EXERCISE AIM: Copy each line of the data beneath in which the word "Prop" appears.

DATA TO PROCESS:

-- ===== PRECONDITION & SPEC =====
-- Pre_ excludes exactly the inputs on which A falls through and returns None (no Int):
-- the empty word, words longer than 5, and words containing a character other than the five vowels.
def Pre_solution (word : String) : Prop :=
  word.toList ≠ [] ∧ word.toList.length ≤ 5 ∧
  word.toList.all ((['A', 'E', 'I', 'O', 'U'] : List Char).contains ·) = true
instance (word : String) : Decidable (Pre_solution word) := by unfold Pre_solution; infer_instance

def pvWitness_solution : String := "EIO"

def Spec_solution (word : String) (out : Int) : Prop := out = solution_alt word
instance (word : String) (out : Int) : Decidable (Spec_solution word out) := by unfold Spec_solution; infer_instance

-- ===== CLAIM (what is proved, stated in full; the proofs are below) =====
def Claim_equal_solution : Prop := ∀ (word : String), Dom_solution word → Pre_solution word → Spec_solution word (solution word)

-- ===== LEMMAS AND PROOFS =====

def pvVs : List Char := ['A', 'E', 'I', 'O', 'U']
def pvCi (c : Char) : Int := ((PySem.List.index? pvVs c).getD 0 : Nat)

def pvT : Nat → Int
  | 0 => 0
  | d + 1 => 5 * (pvT d + 1)

def pvWs : Nat → List Int
  | 0 => []
  | d + 1 => (pvT d + 1) :: pvWs d

def pvRkW : List Int → List Char → Int
  | _, [] => 0
  | [], _ :: _ => 0
  | wgt :: ws, c :: rest => pvCi c * wgt + 1 + pvRkW ws rest

def pvGloop : Nat → List Char → List Char → Int × Option Int → Int × Option Int
  | 0, _, _, st => st
  | d + 1, w, pre, st =>
    (PySem.List.pyRange 0 5 1).foldl (fun st r =>
      match st.2 with
      | some _ => st
      | none =>
        let answer := st.1 + 1
        let nxt := pre ++ pvAget r
        if w == nxt then (answer, some answer) else pvGloop d w nxt (answer, none)) st

def pvValid (d : Nat) (s : List Char) : Prop :=
  1 ≤ s.length ∧ s.length ≤ d ∧ ∀ c ∈ s, c ∈ pvVs

theorem pvLoop1_eq (w : List Char) (st : Int × Option Int) : pvLoop1 w st = pvGloop 5 w [] st := rfl

theorem pvExtend (d : Nat) (w pre : List Char) (c : Char) (hc : c ∈ pvVs)
    (h : ∀ s : List Char, pvValid (d + 1) s → w ≠ pre ++ s) :
    ∀ s : List Char, pvValid d s → w ≠ (pre ++ [c]) ++ s := by
  intro s hs heq
  exact h (c :: s) ⟨by simp, by simpa using Nat.succ_le_succ hs.2.1,
    by intro x hx; rcases List.mem_cons.mp hx with rfl | hx; exact hc; exact hs.2.2 x hx⟩
    (by simpa [List.append_assoc] using heq)

theorem pvSingleValid (d : Nat) (c : Char) (hc : c ∈ pvVs) : pvValid (d + 1) [c] :=
  ⟨by simp, by simp, by intro x hx; simpa using List.mem_singleton.mp hx ▸ hc⟩

theorem pvRange5 : PySem.List.pyRange 0 5 1 = [0, 1, 2, 3, 4] := by decide

theorem pvGloop_none (d : Nat) (w : List Char) : ∀ (pre : List Char) (ans : Int),
    (∀ s : List Char, pvValid d s → w ≠ pre ++ s) →
    pvGloop d w pre (ans, none) = (ans + pvT d, none) := by
  induction d with
  | zero => intro pre ans h; simp [pvGloop, pvT]
  | succ d ih =>
    intro pre ans h
    have miss : ∀ c : Char, c ∈ pvVs → (w == pre ++ [c]) = false := by
      intro c hc
      exact beq_eq_false_iff_ne.mpr (h [c] (pvSingleValid d c hc))
    have sub : ∀ (c : Char) (a : Int), c ∈ pvVs →
        pvGloop d w (pre ++ [c]) (a, none) = (a + pvT d, none) := by
      intro c a hc
      exact ih (pre ++ [c]) a (pvExtend d w pre c hc h)
    have hA : pvAget 0 = ['A'] := by decide
    have hE : pvAget 1 = ['E'] := by decide
    have hI : pvAget 2 = ['I'] := by decide
    have hO : pvAget 3 = ['O'] := by decide
    have hU : pvAget 4 = ['U'] := by decide
    have mA := miss 'A' (by decide); have mE := miss 'E' (by decide)
    have mI := miss 'I' (by decide); have mO := miss 'O' (by decide)
    have mU := miss 'U' (by decide)
    have sA : ∀ a : Int, pvGloop d w (pre ++ ['A']) (a, none) = (a + pvT d, none) :=
      fun a => sub 'A' a (by decide)
    have sE : ∀ a : Int, pvGloop d w (pre ++ ['E']) (a, none) = (a + pvT d, none) :=
      fun a => sub 'E' a (by decide)
    have sI : ∀ a : Int, pvGloop d w (pre ++ ['I']) (a, none) = (a + pvT d, none) :=
      fun a => sub 'I' a (by decide)
    have sO : ∀ a : Int, pvGloop d w (pre ++ ['O']) (a, none) = (a + pvT d, none) :=
      fun a => sub 'O' a (by decide)
    have sU : ∀ a : Int, pvGloop d w (pre ++ ['U']) (a, none) = (a + pvT d, none) :=
      fun a => sub 'U' a (by decide)
    simp only [pvGloop, pvRange5, List.foldl_cons, List.foldl_nil, hA, hE, hI, hO, hU,
      mA, mE, mI, mO, mU, Bool.false_eq_true, if_false, sA, sE, sI, sO, sU]
    rw [show pvT (d + 1) = 5 * (pvT d + 1) from rfl]
    simp only [Prod.mk.injEq]
    exact ⟨by omega, trivial⟩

EXERCISE OUTPUT:
def Pre_solution (word : String) : Prop :=
def Spec_solution (word : String) (out : Int) : Prop := out = solution_alt word
def Claim_equal_solution : Prop := ∀ (word : String), Dom_solution word → Pre_solution word → Spec_solution word (solution word)
def pvValid (d : Nat) (s : List Char) : Prop :=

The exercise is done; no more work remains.